Thanks to the modern function ctrl-F, I can locate multiple mentions of the letters “liturg” and see what the initial thoughts among the bishops might be. In 169 numbered sections, the General Secretariat of the Synod of Bishops mentions worship often, and it might be good to take a peek at how it sees Catholic worship contributing to the cause of the New Evangelization.

As I excerpt sections, I’ll mention that all numerical references are to section number, not page number.

Chapter II addresses a basic question to the bishops and all the Church: Is it “time for a New Evangelization”? (cf. nos. 41ff) What are the “sectors” into which the tasks can be assigned?

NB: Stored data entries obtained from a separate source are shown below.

-- pv_equiv track=rewrite | github.com/Splavacodo/Algo-DS | General/knapsackExists.py | knapsackExists
-- ===== SOURCE A (Python) =====
-- def knapsackExists(A, M):
--     f = [[0 for _ in range(M + 1)] for _ in range(len(A) + 1)]
--
--     for i in range(len(f)):
--         f[i][0] = 1
--
--     for i in range(1, len(A) + 1):
--         for k in range(1, M + 1):
--             if k < A[i-1]:
--                 f[i][k] = f[i - 1][k]
--             else:
--                 f[i][k] = max(f[i-1][k], f[i][k - A[i - 1]])
--
--     return f[len(A)][M]
-- ===== SOURCE B (Python) =====
-- def knapsackExists(A, M):
--     reach = [False] * (M + 1)
--     reach[0] = True
--     for s in range(1, M + 1):
--         reach[s] = any([c <= s and reach[s - c] for c in A])
--     return 1 if reach[M] else 0
-- ===== Notes on version B (the rewrite author's own statement) =====
-- stated objective: alternative
-- what changed: Replaces the (len(A)+1)x(M+1) item-major DP table by a sum-major single pass over one 1-D boolean reach array: reach[s] is set when some coin c <= s lands on an already reachable s-c; same O(n*M) work, O(M) space instead of O(n*M).
import Mathlib
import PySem

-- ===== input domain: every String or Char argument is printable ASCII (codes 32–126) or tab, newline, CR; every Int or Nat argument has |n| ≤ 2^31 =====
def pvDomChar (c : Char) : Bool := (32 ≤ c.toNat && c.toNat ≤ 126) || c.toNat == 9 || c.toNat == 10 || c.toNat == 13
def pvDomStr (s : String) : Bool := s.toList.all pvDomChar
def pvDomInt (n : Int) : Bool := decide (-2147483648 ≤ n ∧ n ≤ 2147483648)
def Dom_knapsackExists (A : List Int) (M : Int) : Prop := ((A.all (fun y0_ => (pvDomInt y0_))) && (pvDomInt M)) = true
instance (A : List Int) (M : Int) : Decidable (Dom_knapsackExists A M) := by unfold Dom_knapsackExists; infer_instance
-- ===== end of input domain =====

-- B replaces A's 2-D item-major DP table by a sum-major single pass over a 1-D boolean
-- reach array (objective: alternative, same O(n*M) work, O(M) space).

-- ===== PORT A =====
-- f[i][k] and f[i][k] = v on the list-of-lists table (total forms; the out-of-range
-- accesses on which Python raises IndexError are exactly the inputs Pre_ excludes)
def pvAGet (f : List (List Int)) (i k : Int) : Int :=
  PySem.List.pyGetD (PySem.List.pyGetD f i []) k 0

def pvASet (f : List (List Int)) (i k v : Int) : List (List Int) :=
  PySem.List.pySetD f i (PySem.List.pySetD (PySem.List.pyGetD f i []) k v)

-- body of A's inner loop:  for k in range(1, M+1): f[i][k] = …
def pvACell (A : List Int) (i : Int) (g : List (List Int)) (k : Int) : List (List Int) :=
  let c := PySem.List.pyGetD A (i - 1) 0
  pvASet g i k (if k < c then pvAGet g (i - 1) k else max (pvAGet g (i - 1) k) (pvAGet g i (k - c)))

def pvAInner (A : List Int) (M : Int) (i : Int) (f : List (List Int)) : List (List Int) :=
  (PySem.List.pyRange 1 (M + 1) 1).foldl (pvACell A i) f

def knapsackExists (A : List Int) (M : Int) : Int :=
  let n : Int := (A.length : Int)
  -- f = [[0 for _ in range(M+1)] for _ in range(len(A)+1)]
  let f : List (List Int) := (PySem.List.pyRange 0 (n + 1) 1).map
    (fun _ => (PySem.List.pyRange 0 (M + 1) 1).map (fun _ => (0 : Int)))
  -- for i in range(len(f)): f[i][0] = 1
  let f := (PySem.List.pyRange 0 (f.length : Int) 1).foldl (fun f i => pvASet f i 0 1) f
  -- for i in range(1, len(A)+1): for k in range(1, M+1): …
  let f := (PySem.List.pyRange 1 (n + 1) 1).foldl (fun f i => pvAInner A M i f) f
  pvAGet f n M

-- ===== PORT B =====
-- one iteration of  "for s in range(1, M+1): reach[s] = any([c <= s and reach[s-c] for c in A])"
def pvBStep (A : List Int) (r : List Bool) (s : Int) : List Bool :=
  PySem.List.pySetD r s
    (A.any (fun c => decide (c ≤ s) && PySem.List.pyGetD r (s - c) false))

def knapsackExists_alt (A : List Int) (M : Int) : Int :=
  -- reach = [False] * (M + 1); reach[0] = True
  let reach : List Bool := (PySem.List.pyRange 0 (M + 1) 1).map (fun _ => false)
  let reach := PySem.List.pySetD reach 0 true
  let reach := (PySem.List.pyRange 1 (M + 1) 1).foldl (pvBStep A) reach
  if PySem.List.pyGetD reach M false then 1 else 0

-- ===== PRECONDITION & SPEC =====
-- Pre_ excludes exactly the inputs where A raises IndexError (B raises there too): M < 0
-- (the row index 0 does not exist), and M ≥ 1 with a negative coin (the column index
-- k - A[i-1] exceeds M).
def Pre_knapsackExists (A : List Int) (M : Int) : Prop :=
  0 ≤ M ∧ (1 ≤ M → ∀ c ∈ A, 0 ≤ c)
instance (A : List Int) (M : Int) : Decidable (Pre_knapsackExists A M) := by
  unfold Pre_knapsackExists; infer_instance

def pvWitness_knapsackExists : List Int × Int := ([2, 3], 7)

def Spec_knapsackExists (A : List Int) (M : Int) (out : Int) : Prop := out = knapsackExists_alt A M
instance (A : List Int) (M : Int) (out : Int) : Decidable (Spec_knapsackExists A M out) := by
  unfold Spec_knapsackExists; infer_instance

-- ===== CLAIM (what is proved, stated in full; the proofs are below) =====
def Claim_equal_knapsackExists : Prop := ∀ (A : List Int) (M : Int), Dom_knapsackExists A M → Pre_knapsackExists A M → Spec_knapsackExists A M (knapsackExists A M)

-- ===== LEMMAS AND PROOFS =====

-- "k is a sum of coins drawn (with repetition) from cs"
inductive pvReach (cs : List Int) : Int → Prop
  | zero : pvReach cs 0
  | step (k c : Int) : c ∈ cs → pvReach cs k → pvReach cs (k + c)

-- "k is reachable from P by adding j ≥ 0 copies of c" (A's per-row recurrence target)
def pvQ (P : Int → Prop) (c k : Int) : Prop := ∃ j : ℕ, (j : Int) * c ≤ k ∧ P (k - (j : Int) * c)

-- every row of the table has width W
def pvShape (W : Nat) (f : List (List Int)) : Prop := ∀ r ∈ f, r.length = W

lemma pvASet_length (f : List (List Int)) (i k v : Int) : (pvASet f i k v).length = f.length := by
  simp [pvASet, PySem.List.length_pySetD]

lemma pvASet_shape {W : Nat} {f : List (List Int)} (h : pvShape W f) (i k v : Int)
    (hi0 : 0 ≤ i) (hil : i < (f.length : Int)) : pvShape W (pvASet f i k v) := by
  intro r hr
  unfold pvASet at hr
  rw [PySem.List.pySetD_of_nonneg _ _ hi0] at hr
  rcases List.mem_or_eq_of_mem_set hr with hmem | rfl
  · exact h r hmem
  · rw [PySem.List.length_pySetD, PySem.List.pyGetD_eq_getElem _ _ hi0 hil]
    exact h _ (List.getElem_mem _)

-- the 1-D read-after-write law (all indices in range)
lemma pvGetSet1 {α : Type} (l : List α) (d : α) (j : Int) (v : α) (j' : Int)
    (hj : 0 ≤ j) (_hjl : j < (l.length : Int)) (hj' : 0 ≤ j') (hjl' : j' < (l.length : Int)) :
    PySem.List.pyGetD (PySem.List.pySetD l j v) j' d
      = if j' = j then v else PySem.List.pyGetD l j' d := by
  rw [PySem.List.pySetD_of_nonneg _ _ hj,
    PySem.List.pyGetD_eq_getElem _ _ hj' (by rw [List.length_set]; exact hjl'),
    List.getElem_set]
  by_cases h : j' = j
  · rw [if_pos h, if_pos (by omega)]
  · rw [if_neg h, if_neg (by omega), PySem.List.pyGetD_eq_getElem _ _ hj' hjl']

-- the 2-D read-after-write law (all indices in range)
lemma pvAGet_pvASet {W : Nat} (f : List (List Int)) (hW : pvShape W f) (i k v i' k' : Int)
    (hi : 0 ≤ i) (hil : i < (f.length : Int)) (hk : 0 ≤ k) (_hkl : k < (W : Int))
    (hi' : 0 ≤ i') (hil' : i' < (f.length : Int)) (hk' : 0 ≤ k') (hkl' : k' < (W : Int)) :
    pvAGet (pvASet f i k v) i' k' = if i' = i ∧ k' = k then v else pvAGet f i' k' := by
  have hrowlen : (PySem.List.pyGetD f i []).length = W := by
    rw [PySem.List.pyGetD_eq_getElem _ _ hi hil]
    exact hW _ (List.getElem_mem _)
  unfold pvASet pvAGet
  rw [PySem.List.pySetD_of_nonneg _ _ hi,
    PySem.List.pyGetD_eq_getElem _ _ hi' (by rw [List.length_set]; exact hil'),
    List.getElem_set]
  by_cases hii : i' = i
  · rw [if_pos (by omega)]
    rw [PySem.List.pySetD_of_nonneg _ _ hk,
      PySem.List.pyGetD_eq_getElem _ _ hk'
        (by rw [List.length_set, hrowlen]; exact_mod_cast hkl'),
      List.getElem_set]
    by_cases hkk : k' = k
    · rw [if_pos (by omega), if_pos ⟨hii, hkk⟩]
    · rw [if_neg (by omega), if_neg (by tauto), hii,
        PySem.List.pyGetD_eq_getElem _ _ hk' (by rw [hrowlen]; exact_mod_cast hkl')]
  · rw [if_neg (by omega), if_neg (by tauto), PySem.List.pyGetD_eq_getElem _ _ hi' hil']

-- the initialisation loop marks exactly column 0 of every row in L
lemma pvMark_char (W : Nat) (L : List Int) (f0 : List (List Int)) (hW : pvShape W f0)
    (hmem : ∀ x ∈ L, 0 ≤ x ∧ x < (f0.length : Int)) (hW0 : 0 < W) :
    pvShape W (L.foldl (fun f i => pvASet f i 0 1) f0) ∧
    (L.foldl (fun f i => pvASet f i 0 1) f0).length = f0.length ∧
    (∀ i' k', 0 ≤ i' → i' < (f0.length : Int) → 0 ≤ k' → k' < (W : Int) →
      pvAGet (L.foldl (fun f i => pvASet f i 0 1) f0) i' k'
        = if i' ∈ L ∧ k' = 0 then 1 else pvAGet f0 i' k') := by
  induction L generalizing f0 with
  | nil => exact ⟨hW, rfl, by intro i' k' _ _ _ _; simp⟩
  | cons x L ih =>
    obtain ⟨hx0, hxl⟩ := hmem x (List.mem_cons_self ..)
    have hW1 := pvASet_shape hW x 0 1 hx0 hxl
    have hlen1 := pvASet_length f0 x 0 1
    obtain ⟨hsh, hlen, hget⟩ := ih (pvASet f0 x 0 1) hW1
      (by intro y hy; rw [hlen1]; exact hmem y (List.mem_cons_of_mem _ hy))
    rw [List.foldl_cons]
    refine ⟨hsh, by rw [hlen, hlen1], ?_⟩
    intro i' k' h1 h2 h3 h4
    rw [hget i' k' h1 (by rw [hlen1]; exact h2) h3 h4,
      pvAGet_pvASet f0 hW x 0 1 i' k' hx0 hxl (le_refl 0) (by exact_mod_cast hW0) h1 h2 h3 h4]
    by_cases hk : k' = 0 <;> by_cases hL : i' ∈ L <;> by_cases hx : i' = x <;>
      simp_all

-- the inner loop preserves shape and length and writes only cells (i, k) with k ∈ L
lemma pvACell_fold_meta (A : List Int) (i : Int) (W : Nat) (L : List Int)
    (g0 : List (List Int)) (hW : pvShape W g0) (hi0 : 0 ≤ i) (hil : i < (g0.length : Int))
    (hmem : ∀ x ∈ L, 0 ≤ x ∧ x < (W : Int)) :
    pvShape W (L.foldl (pvACell A i) g0) ∧
    (L.foldl (pvACell A i) g0).length = g0.length ∧
    (∀ i' k', 0 ≤ i' → i' < (g0.length : Int) → 0 ≤ k' → k' < (W : Int) → (i' ≠ i ∨ k' ∉ L) →
      pvAGet (L.foldl (pvACell A i) g0) i' k' = pvAGet g0 i' k') := by
  induction L generalizing g0 with
  | nil => exact ⟨hW, rfl, by intro i' k' _ _ _ _ _; simp⟩
  | cons x L ih =>
    obtain ⟨hx0, hxl⟩ := hmem x (List.mem_cons_self ..)
    have hW1 : pvShape W (pvACell A i g0 x) := pvASet_shape hW i x _ hi0 hil
    have hlen1 : (pvACell A i g0 x).length = g0.length := pvASet_length g0 i x _
    obtain ⟨hsh, hlen, hget⟩ := ih (pvACell A i g0 x) hW1 (by rw [hlen1]; exact hil)
      (fun y hy => hmem y (List.mem_cons_of_mem _ hy))
    rw [List.foldl_cons]
    refine ⟨hsh, by rw [hlen, hlen1], ?_⟩
    intro i' k' h1 h2 h3 h4 h5
    have h5' : i' ≠ i ∨ k' ∉ L :=
      h5.imp id (fun hn hmem' => hn (List.mem_cons_of_mem x hmem'))
    rw [hget i' k' h1 (by rw [hlen1]; exact h2) h3 h4 h5']
    show pvAGet (pvASet g0 i x _) i' k' = pvAGet g0 i' k'
    rw [pvAGet_pvASet g0 hW i x _ i' k' hi0 hil hx0 hxl h1 h2 h3 h4]
    rcases h5 with h | h
    · rw [if_neg (by tauto)]
    · rw [if_neg (by intro hc; exact h (hc.2 ▸ List.mem_cons_self ..))]

lemma pvMax01 {a b : Int} (ha : a = 0 ∨ a = 1) (hb : b = 0 ∨ b = 1) :
    (max a b = 1 ↔ (a = 1 ∨ b = 1)) ∧ (max a b = 0 ∨ max a b = 1) := by
  rcases ha with rfl | rfl <;> rcases hb with rfl | rfl <;> norm_num

-- pvQ recurrences
lemma pvQ_of_lt (P : Int → Prop) (c k : Int) (hk : 0 ≤ k) (h : k < c) : pvQ P c k ↔ P k := by
  constructor
  · rintro ⟨j, hj, hP⟩
    cases j with
    | zero => simpa using hP
    | succ j' =>
      exfalso
      have hc0 : (0 : Int) < c := by omega
      have h1 : ((j' + 1 : ℕ) : Int) * c ≤ k := hj
      push_cast at h1
      nlinarith
  · intro hP; exact ⟨0, by simpa using hk, by simpa using hP⟩

lemma pvQ_rec (P : Int → Prop) (c k : Int) (hc : 0 < c) (h : c ≤ k) :
    pvQ P c k ↔ P k ∨ pvQ P c (k - c) := by
  constructor
  · rintro ⟨j, hj, hP⟩
    cases j with
    | zero => exact Or.inl (by simpa using hP)
    | succ j' =>
      refine Or.inr ⟨j', ?_, ?_⟩
      · push_cast at hj ⊢; linarith
      · have : k - ((j' : Int) + 1) * c = k - c - (j' : Int) * c := by ring
        push_cast at hP; rw [this] at hP; exact hP
  · rintro (hP | ⟨j, hj, hP⟩)
    · exact ⟨0, by simpa using (by linarith : (0 : Int) ≤ k), by simpa using hP⟩
    · refine ⟨j + 1, ?_, ?_⟩
      · push_cast; linarith
      · have : k - ((j : Int) + 1) * c = k - c - (j : Int) * c := by ring
        push_cast; rw [this]; exact hP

Addressing the religious “sector” of the present situation, many bishops reflected on the “silent apostasy,” Christian believers drifting away from the practice of the faith. Liturgy is singled out as one of several possible contributors:

Some responses complained of the excessively formal character of liturgical celebrations, an almost routine celebration of rituals and the lack of a deep spiritual experience, which turn people away instead of attracting them. (69)

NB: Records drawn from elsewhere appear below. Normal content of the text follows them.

-- pv_equiv track=rewrite | github.com/HomerW/3DCSGNet | src/Generator/stack_cuboids.py | parse
-- ===== SOURCE A (Python) =====
-- def parse(expression):
--     """
--     NOTE: This method generates terminal symbol for an input program expressions.
--     :param expression: program expression in postfix notation
--     :return program:
--     """
--     shape_types = ["c"]
--     op = ["*", "+", "-"]
--     program = []
--     for index, value in enumerate(expression):
--         if value in shape_types:
--             program.append({})
--             program[-1]["type"] = "draw"
--
--             # find where the parenthesis closes
--             close_paren = expression[index:].index(")") + index
--             program[-1]["value"] = expression[index:close_paren + 1]
--         elif value in op:
--             program.append({})
--             program[-1]["type"] = "op"
--             program[-1]["value"] = value
--         else:
--             pass
--     return program
-- ===== SOURCE B (Python) =====
-- def parse(expression):
--     """Single backward pass: track the segment up to the nearest ')' while
--     emitting tokens right-to-left, then reverse once — no forward re-scan for
--     ')' per 'c'. (Where A raises ValueError because a 'c' has no ')' after it,
--     B uses '' as the draw value.)"""
--     ops = ("*", "+", "-")
--     program = []
--     pending = None  # expression[i:j+1] where j is the nearest ')' at/after i, else None
--     for i in range(len(expression) - 1, -1, -1):
--         ch = expression[i]
--         pending = ")" if ch == ")" else (None if pending is None else ch + pending)
--         if ch == "c":
--             program.append({"type": "draw", "value": pending if pending is not None else ""})
--         elif ch in ops:
--             program.append({"type": "op", "value": ch})
--     program.reverse()
--     return program
-- ===== Notes on version B (the rewrite author's own statement) =====
-- stated objective: alternative
-- what changed: Replaced A's enumerate-and-scan-forward (str.index on each 'c' suffix, then a slice) by one backward pass that carries the segment up to the nearest ')' and emits tokens right-to-left, reversed once; Pre_ excludes inputs where a 'c' has no ')' after it, on which A raises ValueError.
-- outside the precondition, e.g. on parse('c'): A raises ValueError, B returns [{'type': 'draw', 'value': ''}]
import Mathlib
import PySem

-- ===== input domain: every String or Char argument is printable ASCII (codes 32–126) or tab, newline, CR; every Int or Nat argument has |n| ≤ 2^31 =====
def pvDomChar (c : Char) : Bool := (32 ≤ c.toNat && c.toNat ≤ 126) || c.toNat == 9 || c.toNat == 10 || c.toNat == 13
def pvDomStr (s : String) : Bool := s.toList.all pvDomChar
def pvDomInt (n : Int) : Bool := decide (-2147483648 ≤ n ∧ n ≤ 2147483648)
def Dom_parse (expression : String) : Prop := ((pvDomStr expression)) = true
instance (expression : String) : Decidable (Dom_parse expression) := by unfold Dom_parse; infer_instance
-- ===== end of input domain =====

-- B replaces A's per-'c' forward scan for ')' with one backward pass that carries the
-- segment up to the nearest ')' (alternative single-pass structure, similar cost).

-- ===== PORT A =====
-- literal transliteration of A: enumerate the string; for 'c' scan the suffix for ')'
-- and slice out expression[index:close+1]; for an operator emit it; else pass.
def parse (expression : String) : List (List (String × String)) :=
  let cs := expression.toList
  (PySem.List.enumerate cs 0).foldl
    (fun program iv =>
      let index := iv.1
      let value := iv.2
      if value ∈ ['c'] then
        match PySem.List.index? (PySem.List.slice cs (some index) none) ')' with
        | some k =>
            program ++ [[("type", "draw"),
              ("value", String.ofList (PySem.List.slice cs (some index) (some (index + (k : Int) + 1))))]]
        | none => program  -- Python raises ValueError here; excluded by Pre_parse
      else if value ∈ ['*', '+', '-'] then
        program ++ [[("type", "op"), ("value", String.ofList [value])]]
      else program)
    []

-- ===== PORT B =====
-- transliteration of Source B's backward pass: recurse on the tail first (= Source B's
-- right-to-left loop), carrying `pending` = segment up to the nearest ')' inclusive;
-- prepending tokens here is Source B's append-then-reverse.
def parseRev : List Char → Option (List Char) × List (List (String × String))
  | [] => (none, [])
  | ch :: rest =>
    let pr := parseRev rest
    let pending := if ch = ')' then some [')'] else pr.1.map (ch :: ·)
    if ch = 'c' then
      (pending, [("type", "draw"), ("value", String.ofList (pending.getD []))] :: pr.2)
    else if ch = '*' ∨ ch = '+' ∨ ch = '-' then
      (pending, [("type", "op"), ("value", String.ofList [ch])] :: pr.2)
    else (pending, pr.2)

def parse_alt (expression : String) : List (List (String × String)) :=
  (parseRev expression.toList).2

-- ===== PRECONDITION & SPEC =====
-- Pre_ excludes exactly the inputs on which A raises ValueError: a 'c' with no ')' at or after it.
def Pre_parse (expression : String) : Prop :=
  ∀ i, i < expression.toList.length → expression.toList.getD i ' ' = 'c' →
    ')' ∈ expression.toList.drop i
instance (expression : String) : Decidable (Pre_parse expression) := by
  unfold Pre_parse; infer_instance

def pvWitness_parse : String := "c(2,2,2)+c(4,4,4)*"

def Spec_parse (expression : String) (out : List (List (String × String))) : Prop := out = parse_alt expression
instance (expression : String) (out : List (List (String × String))) : Decidable (Spec_parse expression out) := by unfold Spec_parse; infer_instance

-- ===== CLAIM (what is proved, stated in full; the proofs are below) =====
def Claim_equal_parse : Prop := ∀ (expression : String), Dom_parse expression → Pre_parse expression → Spec_parse expression (parse expression)

-- ===== LEMMAS AND PROOFS =====

-- the token(s) A emits at position (index, value) of cs
def tokA (cs : List Char) (iv : Int × Char) : List (List (String × String)) :=
  if iv.2 ∈ ['c'] then
    match PySem.List.index? (PySem.List.slice cs (some iv.1) none) ')' with
    | some k =>
        [[("type", "draw"),
          ("value", String.ofList (PySem.List.slice cs (some iv.1) (some (iv.1 + (k : Int) + 1))))]]
    | none => []
  else if iv.2 ∈ ['*', '+', '-'] then
    [[("type", "op"), ("value", String.ofList [iv.2])]]
  else []

theorem parse_eq_flatMap (expression : String) :
    parse expression =
      (PySem.List.enumerate expression.toList 0).flatMap (tokA expression.toList) := by
  unfold parse
  have hbody : (fun (program : List (List (String × String))) (iv : Int × Char) =>
      if iv.2 ∈ ['c'] then
        match PySem.List.index? (PySem.List.slice expression.toList (some iv.1) none) ')' with
        | some k =>
            program ++ [[("type", "draw"),
              ("value", String.ofList (PySem.List.slice expression.toList (some iv.1) (some (iv.1 + (k : Int) + 1))))]]
        | none => program
      else if iv.2 ∈ ['*', '+', '-'] then
        program ++ [[("type", "op"), ("value", String.ofList [iv.2])]]
      else program)
      = fun program iv => program ++ tokA expression.toList iv := by
    funext program iv
    unfold tokA
    split
    · split <;> simp
    · split <;> simp
  simp only [hbody, PySem.List.foldl_append_eq_flatMap, List.nil_append]

-- pending-invariant of B's backward pass
theorem parseRev_cons (ch : Char) (rest : List Char) :
    parseRev (ch :: rest) =
      (let pr := parseRev rest
       let pending := if ch = ')' then some [')'] else pr.1.map (ch :: ·)
       if ch = 'c' then
         (pending, [("type", "draw"), ("value", String.ofList (pending.getD []))] :: pr.2)
       else if ch = '*' ∨ ch = '+' ∨ ch = '-' then
         (pending, [("type", "op"), ("value", String.ofList [ch])] :: pr.2)
       else (pending, pr.2)) := rfl

theorem parseRev_fst (cs : List Char) :
    (parseRev cs).1 = (PySem.List.index? cs ')').map (fun k => cs.take (k + 1)) := by
  induction cs with
  | nil => simp [parseRev, PySem.List.index?]
  | cons ch rest ih =>
    rw [parseRev_cons]
    by_cases hch : ch = ')'
    · subst hch
      rw [PySem.List.index?_cons_self]
      simp
    · rw [PySem.List.index?_cons_of_ne rest hch]
      split_ifs <;>
        (simp only [ih]
         cases PySem.List.index? rest ')' <;> simp)

theorem main_lemma (cs : List Char)
    (H : ∀ i, i < cs.length → cs.getD i ' ' = 'c' → ')' ∈ cs.drop i) :
    ∀ (suf : List Char) (n : Nat), suf = cs.drop n →
      (PySem.List.enumerate suf (n : Int)).flatMap (tokA cs) = (parseRev suf).2 := by
  intro suf
  induction suf with
  | nil => intro n _; simp [parseRev, PySem.List.enumerate]
  | cons ch rest ih =>
    intro n hdrop
    have hrest : rest = cs.drop (n + 1) := by
      rw [← List.tail_drop, ← hdrop]; rfl
    have hn : n < cs.length := by
      by_contra h
      have : cs.drop n = [] := List.drop_eq_nil_of_le (by omega)
      rw [this] at hdrop; exact (List.cons_ne_nil _ _) hdrop
    have hget : cs[n]? = some ch := by
      rw [← List.head?_drop, ← hdrop]; rfl
    rw [PySem.List.enumerate_cons, List.flatMap_cons,
      show ((n : Int) + 1) = ((n + 1 : Nat) : Int) by push_cast; ring, ih (n + 1) hrest,
      parseRev_cons]
    have hslice : PySem.List.slice cs (some (n : Int)) none = ch :: rest := by
      rw [PySem.List.slice_from_natCast, ← hdrop]
    by_cases hc : ch = 'c'
    · -- draw token: Pre guarantees a ')' in the suffix
      subst hc
      have hmem : ')' ∈ 'c' :: rest := by
        rw [hdrop]
        exact H n hn (by simp [List.getD, hget])
      obtain ⟨k, hk⟩ := Option.isSome_iff_exists.mp
        ((PySem.List.index?_isSome_iff ('c' :: rest) ')').mpr hmem)
      have hne : ('c' : Char) ≠ ')' := by decide
      have hkrest : ∃ k', PySem.List.index? rest ')' = some k' ∧ k = k' + 1 := by
        rw [PySem.List.index?_cons_of_ne rest hne] at hk
        cases h' : PySem.List.index? rest ')' with
        | none => rw [h'] at hk; simp at hk
        | some k' => rw [h'] at hk; simp at hk; exact ⟨k', rfl, hk.symm⟩
      obtain ⟨k', hk', hkk⟩ := hkrest
      have hsliceval : PySem.List.slice cs (some (n : Int)) (some ((n : Int) + (k : Int) + 1))
          = ('c' :: rest).take (k + 1) := by
        have h1 : (n : Int) + (k : Int) + 1 = (n : Int) + ((k + 1 : Nat) : Int) := by
          push_cast; ring
        rw [h1, PySem.List.slice_natCast_add, ← hdrop]
      have hL : tokA cs ((n : Int), 'c')
          = [[("type", "draw"), ("value", String.ofList (('c' :: rest).take (k + 1)))]] := by
        unfold tokA
        simp only [hslice, hk, hsliceval, List.mem_cons,
          List.not_mem_nil, or_false, if_true]
      rw [hL]
      simp only [parseRev_fst, hk', Option.map_some, reduceIte]
      simp [hkk, List.take_succ_cons]
    · by_cases hop : ch = '*' ∨ ch = '+' ∨ ch = '-'
      · have hL : tokA cs ((n : Int), ch)
            = [[("type", "op"), ("value", String.ofList [ch])]] := by
          unfold tokA
          have hcl : ch ∉ (['c'] : List Char) := by simp [hc]
          have hol : ch ∈ (['*', '+', '-'] : List Char) := by
            rcases hop with h | h | h <;> simp [h]
          simp [hcl, hol]
        rw [hL]
        simp [hc, hop]
      · have hL : tokA cs ((n : Int), ch) = [] := by
          unfold tokA
          have h1 : ch ∉ (['c'] : List Char) := by simp [hc]
          have h2 : ch ∉ (['*', '+', '-'] : List Char) := by
            intro hmem
            exact hop (by simpa using hmem)
          simp [h1, h2]
        rw [hL]
        simp [hc, hop]

-- ===== VERDICT (by name: the statement is the Claim_ definition above) =====
theorem parse_spec : Claim_equal_parse := by
  intro expression _ hpre
  unfold Spec_parse parse_alt
  rw [parse_eq_flatMap]
  exact main_lemma expression.toList hpre expression.toList 0 (by simp)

This is a twofold problem, I’d say. An excess of formality I would interpret as distancing the worship experience from the people, a disruption of their participation. Previous generations coped by bringing their devotional life to the Mass. The modern Roman Rite is geared to participation. I don’t think it functions with any sort of quality unless the faith community is engaged by the Scriptures and the other opportunities for encountering Christ. A casual approach by the ministers will also fail to communicate the depth of spiritual experience of which the Roman Rite is capable.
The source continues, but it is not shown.